Exercise objective | Each line below from the one containing "-- 'while rest" through the one containing "def pvScanB : List" should be output exactly as it stands, and no other line should appear.

Given entries |
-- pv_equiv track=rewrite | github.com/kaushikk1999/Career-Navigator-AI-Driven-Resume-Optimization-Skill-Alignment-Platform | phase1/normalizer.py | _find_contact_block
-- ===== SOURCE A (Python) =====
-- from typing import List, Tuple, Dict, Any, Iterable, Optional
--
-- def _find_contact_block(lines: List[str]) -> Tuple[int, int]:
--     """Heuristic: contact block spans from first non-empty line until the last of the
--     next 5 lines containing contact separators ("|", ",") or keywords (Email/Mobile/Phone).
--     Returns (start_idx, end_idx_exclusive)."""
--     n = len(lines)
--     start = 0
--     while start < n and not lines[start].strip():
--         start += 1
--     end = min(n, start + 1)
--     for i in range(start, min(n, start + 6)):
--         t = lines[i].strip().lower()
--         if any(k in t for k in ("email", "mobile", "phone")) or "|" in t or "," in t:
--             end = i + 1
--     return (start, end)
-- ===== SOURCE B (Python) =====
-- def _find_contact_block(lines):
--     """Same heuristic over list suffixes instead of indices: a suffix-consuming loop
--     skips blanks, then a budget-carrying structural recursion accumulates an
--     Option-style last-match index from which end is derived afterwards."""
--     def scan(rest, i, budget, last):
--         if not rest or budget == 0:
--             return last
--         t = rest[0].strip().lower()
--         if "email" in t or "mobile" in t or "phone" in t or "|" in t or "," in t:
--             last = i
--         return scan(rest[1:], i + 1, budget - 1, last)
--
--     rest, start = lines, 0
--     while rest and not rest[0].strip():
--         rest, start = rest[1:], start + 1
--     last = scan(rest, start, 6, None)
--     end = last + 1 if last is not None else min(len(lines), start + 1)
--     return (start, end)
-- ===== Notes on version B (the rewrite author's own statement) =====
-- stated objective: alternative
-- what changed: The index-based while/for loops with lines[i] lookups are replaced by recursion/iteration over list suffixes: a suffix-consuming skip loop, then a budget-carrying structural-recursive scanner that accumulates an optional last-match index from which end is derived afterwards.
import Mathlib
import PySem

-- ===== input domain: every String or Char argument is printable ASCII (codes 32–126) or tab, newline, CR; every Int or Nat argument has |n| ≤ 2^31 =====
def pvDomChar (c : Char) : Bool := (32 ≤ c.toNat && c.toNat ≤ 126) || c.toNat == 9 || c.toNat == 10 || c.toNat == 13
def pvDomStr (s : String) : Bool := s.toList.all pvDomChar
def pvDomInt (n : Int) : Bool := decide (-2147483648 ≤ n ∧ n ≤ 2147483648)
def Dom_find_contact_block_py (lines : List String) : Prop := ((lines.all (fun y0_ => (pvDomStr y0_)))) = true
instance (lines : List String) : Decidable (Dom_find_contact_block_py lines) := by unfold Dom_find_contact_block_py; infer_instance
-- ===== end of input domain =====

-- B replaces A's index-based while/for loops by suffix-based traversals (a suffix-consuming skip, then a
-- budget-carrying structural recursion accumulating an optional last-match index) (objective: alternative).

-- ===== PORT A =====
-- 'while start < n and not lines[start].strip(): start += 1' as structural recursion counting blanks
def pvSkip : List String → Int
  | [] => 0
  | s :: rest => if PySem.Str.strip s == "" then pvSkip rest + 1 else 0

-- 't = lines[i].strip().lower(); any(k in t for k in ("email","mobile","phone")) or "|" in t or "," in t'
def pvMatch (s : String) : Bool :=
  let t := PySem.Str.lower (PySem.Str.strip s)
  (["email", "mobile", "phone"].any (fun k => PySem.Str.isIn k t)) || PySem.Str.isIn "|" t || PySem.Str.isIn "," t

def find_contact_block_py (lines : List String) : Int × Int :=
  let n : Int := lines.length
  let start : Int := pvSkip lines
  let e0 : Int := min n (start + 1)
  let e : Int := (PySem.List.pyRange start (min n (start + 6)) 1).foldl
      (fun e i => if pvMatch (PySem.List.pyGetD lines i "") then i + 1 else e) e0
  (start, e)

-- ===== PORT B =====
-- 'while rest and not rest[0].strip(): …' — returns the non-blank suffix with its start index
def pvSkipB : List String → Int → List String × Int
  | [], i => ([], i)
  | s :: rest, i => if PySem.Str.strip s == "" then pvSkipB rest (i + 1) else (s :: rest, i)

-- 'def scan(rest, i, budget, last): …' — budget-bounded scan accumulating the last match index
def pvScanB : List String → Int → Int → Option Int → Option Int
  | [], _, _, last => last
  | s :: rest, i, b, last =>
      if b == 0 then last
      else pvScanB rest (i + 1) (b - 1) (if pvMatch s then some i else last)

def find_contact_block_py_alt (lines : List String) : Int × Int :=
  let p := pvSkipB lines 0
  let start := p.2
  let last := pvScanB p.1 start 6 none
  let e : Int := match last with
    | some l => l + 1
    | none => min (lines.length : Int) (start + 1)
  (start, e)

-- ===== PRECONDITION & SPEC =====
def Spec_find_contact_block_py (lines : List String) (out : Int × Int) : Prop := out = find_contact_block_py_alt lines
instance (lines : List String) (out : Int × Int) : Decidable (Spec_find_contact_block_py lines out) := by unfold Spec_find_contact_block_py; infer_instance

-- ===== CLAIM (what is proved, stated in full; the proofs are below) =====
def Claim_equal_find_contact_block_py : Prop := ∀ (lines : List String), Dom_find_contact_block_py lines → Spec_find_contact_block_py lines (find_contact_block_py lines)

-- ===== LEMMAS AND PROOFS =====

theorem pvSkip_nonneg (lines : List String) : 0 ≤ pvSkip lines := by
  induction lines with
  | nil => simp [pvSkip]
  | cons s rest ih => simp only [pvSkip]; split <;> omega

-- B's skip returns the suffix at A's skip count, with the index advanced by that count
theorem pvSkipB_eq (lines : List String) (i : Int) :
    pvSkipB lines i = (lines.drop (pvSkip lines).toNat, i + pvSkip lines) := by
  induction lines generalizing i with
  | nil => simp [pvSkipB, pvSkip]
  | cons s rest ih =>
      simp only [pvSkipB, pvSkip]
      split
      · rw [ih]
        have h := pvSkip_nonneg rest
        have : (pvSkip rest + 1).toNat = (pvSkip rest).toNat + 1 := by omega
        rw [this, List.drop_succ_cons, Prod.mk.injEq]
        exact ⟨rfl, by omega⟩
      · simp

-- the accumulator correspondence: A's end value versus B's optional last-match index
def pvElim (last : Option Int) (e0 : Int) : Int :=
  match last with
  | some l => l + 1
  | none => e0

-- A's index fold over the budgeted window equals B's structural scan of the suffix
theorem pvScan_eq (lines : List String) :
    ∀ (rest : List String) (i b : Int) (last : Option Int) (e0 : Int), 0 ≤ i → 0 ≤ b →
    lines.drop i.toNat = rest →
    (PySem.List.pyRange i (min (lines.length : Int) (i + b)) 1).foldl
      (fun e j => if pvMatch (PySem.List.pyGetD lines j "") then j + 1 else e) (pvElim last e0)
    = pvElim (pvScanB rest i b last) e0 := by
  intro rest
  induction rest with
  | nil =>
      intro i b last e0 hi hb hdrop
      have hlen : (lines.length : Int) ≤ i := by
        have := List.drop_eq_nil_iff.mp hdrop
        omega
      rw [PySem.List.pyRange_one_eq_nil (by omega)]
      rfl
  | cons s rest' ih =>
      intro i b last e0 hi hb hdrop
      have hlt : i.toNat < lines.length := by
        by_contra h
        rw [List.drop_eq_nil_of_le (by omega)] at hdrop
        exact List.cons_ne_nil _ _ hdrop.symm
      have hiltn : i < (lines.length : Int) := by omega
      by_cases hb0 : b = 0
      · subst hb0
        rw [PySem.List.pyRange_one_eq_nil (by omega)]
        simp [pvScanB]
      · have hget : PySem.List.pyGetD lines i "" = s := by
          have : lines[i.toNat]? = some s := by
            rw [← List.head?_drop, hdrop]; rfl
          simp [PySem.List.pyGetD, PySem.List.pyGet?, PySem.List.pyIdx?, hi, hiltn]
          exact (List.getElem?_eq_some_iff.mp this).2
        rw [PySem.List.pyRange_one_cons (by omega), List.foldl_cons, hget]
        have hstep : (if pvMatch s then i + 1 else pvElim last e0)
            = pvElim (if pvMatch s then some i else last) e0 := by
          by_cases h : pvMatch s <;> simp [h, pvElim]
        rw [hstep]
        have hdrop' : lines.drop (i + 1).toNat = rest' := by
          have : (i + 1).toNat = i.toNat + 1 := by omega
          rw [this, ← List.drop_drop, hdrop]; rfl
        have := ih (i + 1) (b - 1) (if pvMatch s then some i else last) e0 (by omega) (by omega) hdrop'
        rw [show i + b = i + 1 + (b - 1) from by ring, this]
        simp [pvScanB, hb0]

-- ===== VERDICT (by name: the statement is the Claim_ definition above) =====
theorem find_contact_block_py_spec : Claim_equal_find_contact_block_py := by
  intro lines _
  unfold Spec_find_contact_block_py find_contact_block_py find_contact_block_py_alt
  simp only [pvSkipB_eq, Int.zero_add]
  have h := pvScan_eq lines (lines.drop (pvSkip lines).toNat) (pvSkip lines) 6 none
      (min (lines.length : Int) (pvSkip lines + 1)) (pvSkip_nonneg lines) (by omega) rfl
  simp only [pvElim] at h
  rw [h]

Answer to the exercise |
-- 'while rest and not rest[0].strip(): …' — returns the non-blank suffix with its start index
def pvSkipB : List String → Int → List String × Int
  | [], i => ([], i)
  | s :: rest, i => if PySem.Str.strip s == "" then pvSkipB rest (i + 1) else (s :: rest, i)

-- 'def scan(rest, i, budget, last): …' — budget-bounded scan accumulating the last match index
def pvScanB : List String → Int → Int → Option Int → Option Int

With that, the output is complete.